[Material supplied]
-- pv_equiv track=rewrite | github.com/RisPNG/pycro-station | pycros/BoM--to--MSL/main.py | _process_zipper
-- ===== SOURCE A (Python) =====
-- from typing import List, Tuple, Any, Optional
--
-- def _process_zipper(source: str) -> str:
--     lines = source.splitlines()
--     if len(lines) < 5:
--         return source
--
--     codes: List[str] = []
--     for idx in range(5):
--         code = (lines[idx] if idx < len(lines) else "")[:3]
--         if not code.strip():
--             continue
--         if code not in codes:
--             codes.append(code)
--
--     result_parts: List[str] = []
--     for code in codes:
--         if code.strip().upper() == "NOCOLR":
--             continue
--         segments: List[str] = []
--         for j in range(5):
--             line_val = (lines[j] if j < len(lines) else "")[:3]
--             if code == line_val:
--                 if j == 0:
--                     segments.append("TP")
--                 elif j == 1:
--                     segments.append("TH")
--                 elif j == 2:
--                     segments.append("PL")
--                 elif j == 3:
--                     segments.append("SL")
--                 elif j == 4:
--                     segments.append("SP")
--         if segments:
--             text = "/".join(segments)
--             if " " in code:
--                 text += f":#{code[:3]} - "
--             else:
--                 text += f":#{code} - "
--             result_parts.append(text)
--
--     result = "".join(result_parts)
--     if len(lines) >= 6:
--         if result:
--             result = result + "\n" + lines[5]
--         else:
--             result = "\n" + lines[5]
--
--     return result if result else source
-- ===== SOURCE B (Python) =====
-- def _process_zipper(source: str) -> str:
--     lines = source.splitlines()
--     if len(lines) < 5:
--         return source
--     labels = ("TP", "TH", "PL", "SL", "SP")
--     table = {}
--     for j in range(5):
--         code = lines[j][:3]
--         if code.strip():
--             table[code] = table.get(code, []) + [labels[j]]
--     parts = []
--     for code, segs in table.items():
--         if code.strip().upper() != "NOCOLR":
--             parts.append("/".join(segs) + f":#{code} - ")
--     result = "".join(parts)
--     if len(lines) >= 6:
--         result = result + "\n" + lines[5]
--     return result if result else source
-- ===== Notes on version B (the rewrite author's own statement) =====
-- stated objective: alternative
-- what changed: B replaces A's dedup-list plus per-code rescan of the five lines (nested loops) with a single grouping pass into an insertion-ordered dict keyed by code, then emits one part per dict entry, dropping A's dead segments-empty and re-slicing branches and merging the empty-result tail branch.
import Mathlib
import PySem
-- pv_equiv track=rewrite | github.com/ramrajsingh10/tender-automation | services/rag-indexer/chunker.py | _collect_blocks_in_range
-- ===== SOURCE A (Python) =====
-- from typing import Any, Iterable, List
--
-- def _collect_blocks_in_range(anchor_blocks: dict[int, list[dict[str, Any]]], start_page: int, end_page: int) -> list[str]:
--     texts: list[str] = []
--     for page_number in range(start_page, end_page + 1):
--         for block in anchor_blocks.get(page_number, []):
--             text = block.get("text")
--             if text:
--                 texts.append(text)
--     return texts
-- ===== SOURCE B (Python) =====
-- def _collect_blocks_in_range(anchor_blocks, start_page, end_page):
--     pages = sorted(k for k in anchor_blocks if start_page <= k <= end_page)
--     return [t for p in pages for b in anchor_blocks[p] if (t := b.get("text"))]
-- ===== Notes on version B (the rewrite author's own statement) =====
-- stated objective: alternative
-- what changed: Instead of scanning every integer in range(start_page, end_page+1) with a dict lookup each and an appending loop, B sorts only the dict keys inside the range and builds the result as a single comprehension, so cost no longer depends on the width of the range (not measurably faster on the generated inputs).
import Mathlib
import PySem

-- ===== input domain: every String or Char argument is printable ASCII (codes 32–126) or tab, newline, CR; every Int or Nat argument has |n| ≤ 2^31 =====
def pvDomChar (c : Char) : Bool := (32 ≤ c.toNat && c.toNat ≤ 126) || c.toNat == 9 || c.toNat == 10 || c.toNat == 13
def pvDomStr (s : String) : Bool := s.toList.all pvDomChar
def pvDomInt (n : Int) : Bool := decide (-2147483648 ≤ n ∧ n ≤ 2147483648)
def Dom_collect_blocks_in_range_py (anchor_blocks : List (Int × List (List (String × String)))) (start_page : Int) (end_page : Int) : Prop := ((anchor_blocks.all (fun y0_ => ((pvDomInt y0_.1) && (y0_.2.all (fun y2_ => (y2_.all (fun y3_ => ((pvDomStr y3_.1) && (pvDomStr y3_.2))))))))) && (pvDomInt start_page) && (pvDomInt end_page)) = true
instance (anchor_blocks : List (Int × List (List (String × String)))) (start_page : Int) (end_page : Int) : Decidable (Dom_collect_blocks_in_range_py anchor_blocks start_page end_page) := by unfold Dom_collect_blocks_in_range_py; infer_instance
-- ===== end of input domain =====

-- B replaces A's scan over every integer of range(start_page, end_page+1) (a dict lookup plus an
-- appending inner loop per integer) by sorting only the dict keys inside the range and producing
-- the result as one flat comprehension (objective: alternative algorithm, range-width independent).

-- ===== PORT A =====
-- inner loop of A:  for block in ...: text = block.get("text"); if text: texts.append(text)
def pvTexts (blocks : List (List (String × String))) (acc : List String) : List String :=
  blocks.foldl (fun texts block =>
    match (block.find? (fun kv => kv.1 == "text")).map (·.2) with
    | some text => if text = "" then texts else texts ++ [text]
    | none => texts) acc

-- anchor_blocks.get(page_number, []) — dict lookup = first match in the association list
def pvPageBlocks (anchor_blocks : List (Int × List (List (String × String)))) (k : Int) :
    List (List (String × String)) :=
  ((anchor_blocks.find? (fun p => p.1 == k)).map (·.2)).getD []

def collect_blocks_in_range_py (anchor_blocks : List (Int × List (List (String × String)))) (start_page : Int) (end_page : Int) : List String :=
  (PySem.List.pyRange start_page (end_page + 1) 1).foldl
    (fun texts page_number => pvTexts (pvPageBlocks anchor_blocks page_number) texts) []

-- ===== PORT B =====
-- (t := b.get("text")) used as filter-and-value: a block yields its "text" value iff present and non-empty
def pvGrab (block : List (String × String)) : Option String :=
  (block.find? (fun kv => kv.1 == "text")).bind
    (fun kv => if kv.2 = "" then none else some kv.2)

def collect_blocks_in_range_py_alt (anchor_blocks : List (Int × List (List (String × String)))) (start_page : Int) (end_page : Int) : List String :=
  -- pages = sorted(k for k in anchor_blocks if start_page <= k <= end_page):
  -- dict-key iteration = distinct keys in insertion order, filtered, then sorted ascending
  let pages := PySem.List.sorted
      ((PySem.List.dedup (anchor_blocks.map (·.1))).filter
        (fun k => decide (start_page ≤ k) && decide (k ≤ end_page)))
      (fun x => x) false
  -- [t for p in pages for b in anchor_blocks[p] if (t := b.get("text"))]
  pages.flatMap (fun p =>
    (((anchor_blocks.find? (fun q => q.1 == p)).map (·.2)).getD []).filterMap pvGrab)

-- ===== PRECONDITION & SPEC =====
def Spec_collect_blocks_in_range_py (anchor_blocks : List (Int × List (List (String × String)))) (start_page : Int) (end_page : Int) (out : List String) : Prop := out = collect_blocks_in_range_py_alt anchor_blocks start_page end_page
instance (anchor_blocks : List (Int × List (List (String × String)))) (start_page : Int) (end_page : Int) (out : List String) : Decidable (Spec_collect_blocks_in_range_py anchor_blocks start_page end_page out) := by unfold Spec_collect_blocks_in_range_py; infer_instance

-- ===== CLAIM (what is proved, stated in full; the proofs are below) =====
def Claim_equal_collect_blocks_in_range_py : Prop := ∀ (anchor_blocks : List (Int × List (List (String × String)))) (start_page : Int) (end_page : Int), Dom_collect_blocks_in_range_py anchor_blocks start_page end_page → Spec_collect_blocks_in_range_py anchor_blocks start_page end_page (collect_blocks_in_range_py anchor_blocks start_page end_page)

-- ===== LEMMAS AND PROOFS =====

-- A's inner loop appends exactly the pvGrab values of the blocks
theorem pvTexts_eq (blocks : List (List (String × String))) (acc : List String) :
    pvTexts blocks acc = acc ++ blocks.filterMap pvGrab := by
  unfold pvTexts
  rw [PySem.List.foldl_congr_mem (g := fun texts b => texts ++ (pvGrab b).toList)]
  · rw [PySem.List.foldl_append_eq_flatMap, List.filterMap_eq_flatMap_toList]
  · intro texts b _
    simp only [pvGrab]
    cases h : b.find? (fun kv => kv.1 == "text") with
    | none => simp
    | some kv => by_cases hkv : kv.2 = "" <;> simp [hkv]

-- A's outer fold is the flatMap of per-page contributions
theorem foldl_pvTexts_eq_flatMap (anchor_blocks : List (Int × List (List (String × String))))
    (ps : List Int) :
    ps.foldl (fun texts p => pvTexts (pvPageBlocks anchor_blocks p) texts) []
      = ps.flatMap (fun p => (pvPageBlocks anchor_blocks p).filterMap pvGrab) := by
  rw [PySem.List.foldl_congr_mem
        (g := fun texts p => texts ++ (pvPageBlocks anchor_blocks p).filterMap pvGrab)]
  · rw [PySem.List.foldl_append_eq_flatMap]; rfl
  · intro texts p _
    exact pvTexts_eq _ _

-- a page that is not a key contributes nothing
theorem pvPageBlocks_of_not_key (anchor_blocks : List (Int × List (List (String × String))))
    (p : Int) (hp : p ∉ anchor_blocks.map (·.1)) :
    pvPageBlocks anchor_blocks p = [] := by
  have : anchor_blocks.find? (fun q => q.1 == p) = none := by
    rw [List.find?_eq_none]
    intro x hx
    simp only [beq_iff_eq]
    intro h
    exact hp (List.mem_map.mpr ⟨x, hx, h⟩)
  simp [pvPageBlocks, this]

-- B's sorted filtered key list IS A's range filtered to the keys
theorem sorted_keys_eq_range_filter (anchor_blocks : List (Int × List (List (String × String))))
    (start_page end_page : Int) :
    PySem.List.sorted
      ((PySem.List.dedup (anchor_blocks.map (·.1))).filter
        (fun k => decide (start_page ≤ k) && decide (k ≤ end_page)))
      (fun x => x) false
    = (PySem.List.pyRange start_page (end_page + 1) 1).filter
        (fun p => decide (p ∈ anchor_blocks.map (·.1))) := by
  apply PySem.List.sorted_eq_of_perm_of_pairwise_lt
  · apply (List.perm_ext_iff_of_nodup ?_ ?_).mpr
    · intro a
      simp only [List.mem_filter, PySem.List.mem_pyRange_one, PySem.List.mem_dedup,
        Bool.and_eq_true, decide_eq_true_eq]
      constructor
      · rintro ⟨⟨h2, h3⟩, h1⟩
        exact ⟨h1, h2, by omega⟩
      · rintro ⟨h1, h2, h3⟩
        exact ⟨⟨h2, by omega⟩, h1⟩
    · exact (PySem.List.nodup_pyRange_one _ _).filter _
    · exact (PySem.List.nodup_dedup _).filter _
  · exact (PySem.List.pairwise_lt_pyRange_one _ _).filter _

-- ===== VERDICT (by name: the statement is the Claim_ definition above) =====
theorem collect_blocks_in_range_py_spec : Claim_equal_collect_blocks_in_range_py := by
  intro anchor_blocks start_page end_page _
  unfold Spec_collect_blocks_in_range_py collect_blocks_in_range_py collect_blocks_in_range_py_alt
  rw [foldl_pvTexts_eq_flatMap, sorted_keys_eq_range_filter]
  show _ = List.flatMap (fun p => (pvPageBlocks anchor_blocks p).filterMap pvGrab) _
  induction PySem.List.pyRange start_page (end_page + 1) 1 with
  | nil => rfl
  | cons p ps ih =>
    by_cases hp : p ∈ anchor_blocks.map (·.1)
    · simp [hp, ih]
    · simp [hp, ih, pvPageBlocks_of_not_key anchor_blocks p hp]
-- pv_equiv track=rewrite | github.com/Gosho69/CustomerSupportHelper | backend/AI_modules/summarization/local_summary.py | _improve_summary
-- ===== SOURCE A (Python) =====
-- def _improve_summary(summary, transcript):
--     if summary.startswith("The customer states:"):
--         lines = transcript.split('\n')
--         customer_lines = [l.replace('Customer:', '').strip() for l in lines if l.startswith('Customer:')]
--         agent_lines = [l.replace('Agent:', '').strip() for l in lines if l.startswith('Agent:')]
--
--         if customer_lines:
--             issue = customer_lines[0][:100]
--             resolution = "Agent assisted with the inquiry."
--             if len(agent_lines) > 1:
--                 last_agent = agent_lines[-1][:80]
--                 if any(word in last_agent.lower() for word in ['welcome', 'help', 'else', 'thank']):
--                     resolution = "Issue was addressed and call concluded positively."
--
--             summary = f"Customer called about: {issue}. {resolution}"
--
--     return summary
-- ===== SOURCE B (Python) =====
-- def _improve_summary(summary, transcript):
--     if not summary.startswith("The customer states:"):
--         return summary
--     # Locate the first customer line by substring search: a line starts with
--     # 'Customer:' iff the transcript starts with it or '\nCustomer:' occurs.
--     if transcript.startswith('Customer:'):
--         start = 0
--     else:
--         i = transcript.find('\nCustomer:')
--         if i < 0:
--             return summary
--         start = i + 1
--     j = transcript.find('\n', start)
--     cust_line = transcript[start:] if j < 0 else transcript[start:j]
--     issue = cust_line.replace('Customer:', '').strip()[:100]
--     resolution = "Agent assisted with the inquiry."
--     agent_count = transcript.count('\nAgent:') + (1 if transcript.startswith('Agent:') else 0)
--     if agent_count > 1:
--         k = transcript.rfind('\nAgent:')  # exists: agent_count > 1 forces one
--         m = transcript.find('\n', k + 1)
--         agent_line = transcript[k + 1:] if m < 0 else transcript[k + 1:m]
--         snippet = agent_line.replace('Agent:', '').strip()[:80].lower()
--         if any(w in snippet for w in ('welcome', 'help', 'else', 'thank')):
--             resolution = "Issue was addressed and call concluded positively."
--     return "Customer called about: " + issue + ". " + resolution
-- ===== Notes on version B (the rewrite author's own statement) =====
-- stated objective: alternative
-- what changed: B never splits the transcript into lines: it locates the first customer line and the last agent line by whole-string substring search (find of '\nCustomer:', rfind of '\nAgent:', cut at the next '\n') and counts agent lines with transcript.count('\nAgent:') plus a startswith check, instead of A's two list comprehensions over transcript.split('\n').
import Mathlib
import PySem
-- ===== VERDICT (by name: the statement is the Claim_ definition above) =====
theorem get_max_sum2_spec : Claim_equal_get_max_sum2 := by
  unfold Claim_equal_get_max_sum2
  intro array _ hpre
  unfold Spec_get_max_sum2
  obtain ⟨M, hM⟩ := max?_isSome_of_ne_nil array hpre
  obtain ⟨m, hm⟩ := min?_isSome_of_ne_nil array hpre
  have hMub : ∀ y ∈ array, y ≤ M := fun y hy => by
    simpa using PySem.List.max?_isMax hM y hy
  have hmlb : ∀ y ∈ array, m ≤ y := fun y hy => by
    simpa using PySem.List.min?_isMin hm y hy
  have hmM : m ≤ M := hmlb M (PySem.List.max?_mem hM)
  have hb : ∀ x ∈ array, 0 ≤ x - m ∧ (x - m).toNat < (M - m + 1).toNat := by
    intro x hx
    have h1 := hMub x hx
    have h2 := hmlb x hx
    omega
  have hb' : ∀ x ∈ array, 0 ≤ x - m ∧ x - m < (((M - m + 1).toNat : Nat) : Int) := by
    intro x hx
    have h1 := hMub x hx
    have h2 := hmlb x hx
    omega
  set K := (M - m + 1).toNat with hKdef
  set n := array.length with hndef
  have hK1 : 1 ≤ K := by omega
  have hKc : (K:Int) = M - m + 1 := by omega
  -- the histogram
  set count1 := array.foldl (aCountStepL m) (List.replicate K (0:Int)) with hc1def
  have hlen1 : count1.length = K := by rw [hc1def, hist_len]; simp
  have hget1 : ∀ j, j < K → getN count1 j = (array.count (m + (j:Int)) : Int) := by
    intro j hj
    rw [hc1def, hist m array _ (by
        intro x hx
        have := hb x hx
        simpa using this) j (by simpa using hj)]
    rw [getN_replicate _ _ (by simpa using hj)]
    ring
  -- the prefix sums
  set count2 := (List.range' 1 (count1.length - 1)).foldl aPrefixStepL count1 with hc2def
  have hlen2 : count2.length = K := by rw [hc2def, prefix_len, hlen1]
  have hget2 : ∀ j, j < K → getN count2 j = S array m (j+1) := by
    intro j hj
    rw [hc2def, hlen1]
    exact prefix_aux (fun j => (array.count (m + (j:Int)) : Int)) (fun j => S array m (j+1))
      (by
        intro j hj1
        obtain ⟨j', rfl⟩ : ∃ j', j = j' + 1 := ⟨j - 1, by omega⟩
        simp only [Nat.add_sub_cancel]
        rfl)
      (K - 1) 1 count1 (le_refl _) (by omega)
      (by
        intro j hj0
        have hj00 : j = 0 := by omega
        subst hj00
        rw [hget1 0 (by omega)]
        simp [S])
      (fun j _ hjlen => hget1 j (by omega))
      j (by omega)
  have hSK : S array m K = (n:Int) := S_len array m K hb'
  -- the scatter pass
  set stA := array.reverse.foldl (aScatterStepL m) (List.replicate n (0:Int), count2) with hstdef
  have hInv0 : ScatInv array m K n [] (List.replicate n (0:Int), count2) := by
    refine ⟨by simp, by simpa using hlen2, ?_, ?_⟩
    · intro j hj
      simpa using hget2 j hj
    · intro p j hpn hj hge hlt
      exfalso
      simp at hge
      omega
  have hFin : ScatInv array m K n array.reverse stA := by
    have h := scatter_aux array m K n hb (le_of_eq hSK) array.reverse [] _ (by simp) hInv0
    simpa [hstdef] using h
  have hlenA : stA.1.length = n := hFin.1
  have hascn : ((ascL array m K).length : Int) = (n:Int) := by rw [asc_len, hSK]
  have hsorted_eq : stA.1 = ascL array m K := by
    apply List.ext_getElem (by omega)
    intro p h1 h2
    have hpn : p < n := by omega
    obtain ⟨j, hj, hge, hlt⟩ := S_cover array m K p (by rw [hSK]; exact_mod_cast hpn)
    have hAg : getN stA.1 p = m + j := by
      refine hFin.2.2.2 p j hpn hj ?_ hlt
      have hcr : (array.reverse.count (m + (j:Int))) = array.count (m + (j:Int)) :=
        List.count_reverse
      rw [hcr]
      have hs : S array m (j+1) = S array m j + (array.count (m + (j:Int)) : Int) := rfl
      omega
    have hBg : getN (ascL array m K) p = m + j := asc_get array m K j hj p hge hlt
    rw [getN, List.getD_eq_getElem _ _ h1] at hAg
    rw [getN, List.getD_eq_getElem _ _ h2] at hBg
    rw [hAg, hBg]
  -- A's value
  have hAeq : get_max_sum2 array = aScanL stA.1 n n 0 0 := by
    simp only [get_max_sum2, hM, hm, Option.getD_some]
    rw [← hKdef, ← hndef]
    set cnt1A := array.foldl (aCountStep m) (Array.replicate K (0:Int)) with hc1A
    set cnt2A := (List.range' 1 (cnt1A.size - 1)).foldl aPrefixStep cnt1A with hc2A
    set FA := array.reverse.foldl (aScatterStep m) (Array.replicate n (0:Int), cnt2A) with hFA
    rw [aScan_toList]
    have h1 : cnt1A.toList = count1 := by
      rw [hc1A, countFold_toList, Array.toList_replicate, ← hc1def]
    have hsz : cnt1A.size = K := by rw [← Array.length_toList, h1, hlen1]
    have h2 : cnt2A.toList = count2 := by
      rw [hc2A, hsz, prefixFold_toList, h1, hc2def, hlen1]
    have h3 : (FA.1.toList, FA.2.toList) = stA := by
      rw [hFA, scatterFold_toList]
      simp only [Array.toList_replicate, h2]
      rw [hstdef]
    have h4 : FA.1.toList = stA.1 := congrArg Prod.fst h3
    rw [h4]
  have hAs : aScanL stA.1 n n 0 0 = (scanS (stA.1.reverse.drop 0) (0, ((0:Nat):Int))).1.1 :=
    aScanL_eq stA.1 n hlenA n 0 0 (by omega)
  -- B's value
  have hBval : get_max_sum2_alt array = (scanS ((ascL array m K).reverse) (0, 0)).1.1 := by
    have hbc : bCountStep = aCountStep := rfl
    simp only [get_max_sum2_alt, hM, hm, Option.getD_some]
    rw [← hKdef, hbc]
    set ctA := array.foldl (aCountStep m) (Array.replicate K (0:Int)) with hctA
    have h1 : ctA.toList = count1 := by
      rw [hctA, countFold_toList, Array.toList_replicate, ← hc1def]
    rw [bOuter_toList, h1, bOuterL_eq, pyRange_desc m M hmM, ← hKdef, List.flatMap_map]
    have hcongr :
        (List.range K).flatMap
            (fun k : Nat => List.replicate ((getN count1 ((M - (k:Int)) - m).toNat).toNat) (M - (k:Int)))
          = (List.range K).flatMap
            (fun k : Nat => List.replicate (array.count (M - (k:Int))) (M - (k:Int))) := by
      apply List.flatMap_congr
      intro k hk
      have hkK : k < K := List.mem_range.mp hk
      have hidx : ((M - (k:Int)) - m).toNat < K := by omega
      have hval : m + ((((M - (k:Int)) - m).toNat : Nat) : Int) = M - (k:Int) := by omega
      rw [hget1 _ hidx, hval]
      simp
    rw [hcongr, desc_eq_rev_asc array m M K hKc]
  rw [hAeq, hAs, List.drop_zero, hsorted_eq, hBval]
  norm_num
[/Material supplied]
Please give back exactly the lines of the listing above that run from the one containing "apply List.flatMap_congr" through the one containing "rw [hcongr, desc_eq_rev_asc", and only those.

      apply List.flatMap_congr
      intro k hk
      have hkK : k < K := List.mem_range.mp hk
      have hidx : ((M - (k:Int)) - m).toNat < K := by omega
      have hval : m + ((((M - (k:Int)) - m).toNat : Nat) : Int) = M - (k:Int) := by omega
      rw [hget1 _ hidx, hval]
      simp
    rw [hcongr, desc_eq_rev_asc array m M K hKc]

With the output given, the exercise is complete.